-- pv_equiv track=rewrite | github.com/jeff87654/Lifting | audit_partition_coverage.py | enumerate_combos
-- ===== SOURCE A (Python) =====
-- from collections import Counter
--
-- NTG = {
--     2: 1, 3: 2, 4: 5, 5: 5, 6: 16, 7: 7, 8: 50, 9: 34, 10: 45,
--     11: 8, 12: 301, 13: 9, 14: 63, 15: 104, 16: 1954, 17: 10, 18: 983,
--     19: 8, 20: 1117,
-- }
--
-- def enumerate_combos(partition):
--     """Generate all canonical combo strings for a partition.
--     A combo is an assignment of t_i in 1..NTG(d_i) for each part d_i, with
--     the constraint that within each block of equal parts, the t-list is
--     weakly increasing (canonical multiset rep).
--     """
--     parts = Counter(partition)
--     # Build's filename convention: parts ASCENDING by degree, then t-values
--     # ascending within each block of equal parts.
--     distinct_parts = sorted(parts.items(), key=lambda kv: kv[0])
--
--     def gen_block(d, m):
--         if m == 0:
--             yield ()
--             return
--         n = NTG[d]
--         def rec(remaining, min_t):
--             if remaining == 0:
--                 yield ()
--                 return
--             for t in range(min_t, n + 1):
--                 for tail in rec(remaining - 1, t):
--                     yield (t,) + tail
--         for ts in rec(m, 1):
--             yield ts
--
--     def gen_all(idx):
--         if idx == len(distinct_parts):
--             yield []
--             return
--         d, m = distinct_parts[idx]
--         for ts in gen_block(d, m):
--             block = [(d, t) for t in ts]
--             for rest in gen_all(idx + 1):
--                 yield block + rest
--
--     for combo in gen_all(0):
--         s = "_".join(f"[{d},{t}]" for d, t in combo)
--         yield s
-- ===== SOURCE B (Python) =====
-- from itertools import combinations_with_replacement, product
--
-- NTG = {
--     2: 1, 3: 2, 4: 5, 5: 5, 6: 16, 7: 7, 8: 50, 9: 34, 10: 45,
--     11: 8, 12: 301, 13: 9, 14: 63, 15: 104, 16: 1954, 17: 10, 18: 983,
--     19: 8, 20: 1117,
-- }
--
-- def enumerate_combos(partition):
--     """Same combos via itertools: one combinations_with_replacement per
--     block of equal parts, a single product over the blocks."""
--     degrees = sorted(set(partition))
--     blocks = [(d, partition.count(d)) for d in degrees]
--     for choice in product(*(combinations_with_replacement(range(1, NTG[d] + 1), m)
--                             for d, m in blocks)):
--         yield "_".join(f"[{d},{t}]"
--                        for (d, _), ts in zip(blocks, choice)
--                        for t in ts)
-- ===== Notes on version B (the rewrite author's own statement) =====
-- stated objective: idiomatic
-- what changed: The two hand-rolled recursive generators (rec over min_t, gen_all over block index) are replaced by the itertools decomposition: one combinations_with_replacement(range(1, NTG[d]+1), m) per block of equal parts and a single product over the blocks, with blocks built from sorted(set(partition)) and list.count instead of Counter.
import Mathlib
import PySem

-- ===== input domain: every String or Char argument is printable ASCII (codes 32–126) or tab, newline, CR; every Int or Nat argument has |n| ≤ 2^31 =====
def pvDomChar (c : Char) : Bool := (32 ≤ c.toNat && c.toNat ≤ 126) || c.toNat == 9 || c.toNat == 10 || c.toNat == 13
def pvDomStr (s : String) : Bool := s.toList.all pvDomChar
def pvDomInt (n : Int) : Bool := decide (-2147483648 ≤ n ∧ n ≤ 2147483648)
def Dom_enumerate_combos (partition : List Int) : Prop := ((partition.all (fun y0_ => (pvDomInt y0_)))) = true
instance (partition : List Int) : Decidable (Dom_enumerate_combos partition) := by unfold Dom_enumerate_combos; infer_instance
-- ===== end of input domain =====

-- B replaces A's two hand-rolled recursive generators by the itertools decomposition:
-- combinations-with-replacement per block of equal parts, then one Cartesian product over the blocks.

-- shared module constant NTG
def pvNTG : PySem.Dict Int Int := PySem.Dict.ofList
  [(2,1),(3,2),(4,5),(5,5),(6,16),(7,7),(8,50),(9,34),(10,45),
   (11,8),(12,301),(13,9),(14,63),(15,104),(16,1954),(17,10),(18,983),
   (19,8),(20,1117)]

-- NTG[d]; Python raises KeyError on a missing key — those inputs are excluded by Pre_
def pvNTGget (d : Int) : Int := pvNTG.getD d 0

-- ===== PORT A =====
-- rec(remaining, min_t) inside gen_block (remaining is the nonnegative count, carried as fuel)
def pvRecA (n : Int) : Nat → Int → List (List Int)
  | 0, _ => [[]]
  | r + 1, minT =>
      (PySem.List.pyRange minT (n + 1) 1).flatMap
        (fun t => (pvRecA n r t).map (fun tail => t :: tail))

-- gen_block(d, m)
def pvGenBlock (d m : Int) : List (List Int) :=
  if m = 0 then [[]] else pvRecA (pvNTGget d) m.toNat 1

-- gen_all(idx), as structural recursion over distinct_parts[idx:]
def pvGenAll : List (Int × Int) → List (List (Int × Int))
  | [] => [[]]
  | (d, m) :: rest =>
      (pvGenBlock d m).flatMap (fun ts =>
        (pvGenAll rest).map (fun r => ts.map (fun t => (d, t)) ++ r))

-- "_".join(f"[{d},{t}]" for d, t in combo)
def pvFmtA (combo : List (Int × Int)) : String :=
  PySem.Str.join "_" (combo.map (fun p =>
    "[" ++ PySem.Int.toStr p.1 ++ "," ++ PySem.Int.toStr p.2 ++ "]"))

def enumerate_combos (partition : List Int) : List String :=
  let distinct_parts :=
    PySem.List.sorted (PySem.Dict.counter partition).items (fun kv => kv.1) false
  (pvGenAll distinct_parts).map pvFmtA

-- ===== PORT B =====
-- itertools.combinations_with_replacement(pool, m)
def pvCWR (pool : List Int) (m : Nat) : List (List Int) :=
  match m, pool with
  | 0, _ => [[]]
  | _ + 1, [] => []
  | m + 1, x :: xs =>
      (pvCWR (x :: xs) m).map (fun c => x :: c) ++ pvCWR xs (m + 1)
termination_by (m, pool.length)

-- itertools.product(*iterables) (rightmost varies fastest)
def pvProd : List (List (List Int)) → List (List (List Int))
  | [] => [[]]
  | l :: rest => l.flatMap (fun x => (pvProd rest).map (fun ch => x :: ch))

def enumerate_combos_alt (partition : List Int) : List String :=
  let degrees := PySem.List.sorted (PySem.Set.ofList partition) (fun x => x) false
  let blocks := degrees.map (fun d => (d, (partition.count d : Int)))
  (pvProd (blocks.map (fun dm =>
      pvCWR (PySem.List.pyRange 1 (pvNTGget dm.1 + 1) 1) dm.2.toNat))).map
    (fun choice =>
      PySem.Str.join "_" ((blocks.zip choice).flatMap (fun bt =>
        bt.2.map (fun t =>
          "[" ++ PySem.Int.toStr bt.1.1 ++ "," ++ PySem.Int.toStr t ++ "]"))))

-- ===== PRECONDITION & SPEC =====
-- Pre_ excludes exactly the inputs where Python A raises KeyError: a part that is not a key of NTG (keys are 2..20).
def Pre_enumerate_combos (partition : List Int) : Prop :=
  ∀ d ∈ partition, 2 ≤ d ∧ d ≤ 20
instance (partition : List Int) : Decidable (Pre_enumerate_combos partition) := by
  unfold Pre_enumerate_combos; infer_instance

def pvWitness_enumerate_combos : List Int := [2, 3, 3]

def Spec_enumerate_combos (partition : List Int) (out : List String) : Prop := out = enumerate_combos_alt partition
instance (partition : List Int) (out : List String) : Decidable (Spec_enumerate_combos partition out) := by unfold Spec_enumerate_combos; infer_instance

-- ===== CLAIM (what is proved, stated in full; the proofs are below) =====
def Claim_equal_enumerate_combos : Prop := ∀ (partition : List Int), Dom_enumerate_combos partition → Pre_enumerate_combos partition → Spec_enumerate_combos partition (enumerate_combos partition)

-- ===== LEMMAS AND PROOFS =====

-- cwr over an ascending integer range satisfies A's rec recurrence
theorem pvCWR_pyRange_succ (b : Int) (m : Nat) :
    ∀ a, pvCWR (PySem.List.pyRange a b 1) (m + 1) =
      (PySem.List.pyRange a b 1).flatMap
        (fun t => (pvCWR (PySem.List.pyRange t b 1) m).map (fun c => t :: c)) := by
  have key : ∀ k a, (b - a).toNat ≤ k →
      pvCWR (PySem.List.pyRange a b 1) (m + 1) =
        (PySem.List.pyRange a b 1).flatMap
          (fun t => (pvCWR (PySem.List.pyRange t b 1) m).map (fun c => t :: c)) := by
    intro k
    induction k with
    | zero =>
        intro a hk
        rw [PySem.List.pyRange_one_eq_nil (by omega)]
        simp [pvCWR]
    | succ k ih =>
        intro a hk
        by_cases h : a < b
        · rw [PySem.List.pyRange_one_cons h, List.flatMap_cons]
          rw [pvCWR, ih (a + 1) (by omega), PySem.List.pyRange_one_cons h]
        · rw [PySem.List.pyRange_one_eq_nil (by omega)]
          simp [pvCWR]
  intro a
  exact key (b - a).toNat a le_rfl

-- A's rec(m, a) = combinations_with_replacement(range(a, n+1), m)
theorem pvRecA_eq_pvCWR (n : Int) (m : Nat) :
    ∀ a, pvRecA n m a = pvCWR (PySem.List.pyRange a (n + 1) 1) m := by
  induction m with
  | zero => intro a; simp [pvRecA, pvCWR]
  | succ r ih =>
      intro a
      rw [pvCWR_pyRange_succ]
      simp only [pvRecA, ih]

theorem pvGenBlock_eq (d m : Int) :
    pvGenBlock d m = pvCWR (PySem.List.pyRange 1 (pvNTGget d + 1) 1) m.toNat := by
  unfold pvGenBlock
  split
  · next h => subst h; simp [pvCWR]
  · exact pvRecA_eq_pvCWR _ _ 1

-- gen_all = product of the per-block lists, flattened to (d,t) pairs
theorem pvGenAll_eq (bs : List (Int × Int)) :
    pvGenAll bs =
      (pvProd (bs.map (fun dm =>
        pvCWR (PySem.List.pyRange 1 (pvNTGget dm.1 + 1) 1) dm.2.toNat))).map
        (fun choice => (bs.zip choice).flatMap
          (fun bt => bt.2.map (fun t => (bt.1.1, t)))) := by
  induction bs with
  | nil => rfl
  | cons dm rest ih =>
      obtain ⟨d, m⟩ := dm
      simp only [pvGenAll, List.map_cons, pvProd, pvGenBlock_eq, ih,
        List.map_flatMap, List.map_map]
      simp [Function.comp_def]

-- A's sorted counter items = B's blocks
theorem pvBlocks_eq (partition : List Int) :
    PySem.List.sorted (PySem.Dict.counter partition).items (fun kv => kv.1) false =
      (PySem.List.sorted (PySem.Set.ofList partition) (fun x => x) false).map
        (fun d => (d, (partition.count d : Int))) := by
  rw [PySem.Dict.items_counter]
  apply PySem.List.sorted_eq_of_perm_of_pairwise_lt
  · exact List.Perm.map _ (PySem.List.sorted_perm _ _ _)
  · exact List.Pairwise.map _ (fun a b h => h)
      (PySem.List.sorted_ofList_pairwise_lt partition)

-- ===== VERDICT (by name: the statement is the Claim_ definition above) =====
theorem enumerate_combos_spec : Claim_equal_enumerate_combos := by
  intro partition _ _
  show enumerate_combos partition = enumerate_combos_alt partition
  unfold enumerate_combos enumerate_combos_alt
  rw [pvBlocks_eq]
  dsimp only
  rw [pvGenAll_eq]
  simp [pvFmtA, List.map_map, Function.comp_def, List.map_flatMap]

------------------------

*To do:* Only the lines from the start of the material through the line containing "part d_i, with" should be repeated, and they should be repeated exactly.

*Answer:*
-- pv_equiv track=rewrite | github.com/jeff87654/Lifting | audit_partition_coverage.py | enumerate_combos
-- ===== SOURCE A (Python) =====
-- from collections import Counter
--
-- NTG = {
--     2: 1, 3: 2, 4: 5, 5: 5, 6: 16, 7: 7, 8: 50, 9: 34, 10: 45,
--     11: 8, 12: 301, 13: 9, 14: 63, 15: 104, 16: 1954, 17: 10, 18: 983,
--     19: 8, 20: 1117,
-- }
--
-- def enumerate_combos(partition):
--     """Generate all canonical combo strings for a partition.
--     A combo is an assignment of t_i in 1..NTG(d_i) for each part d_i, with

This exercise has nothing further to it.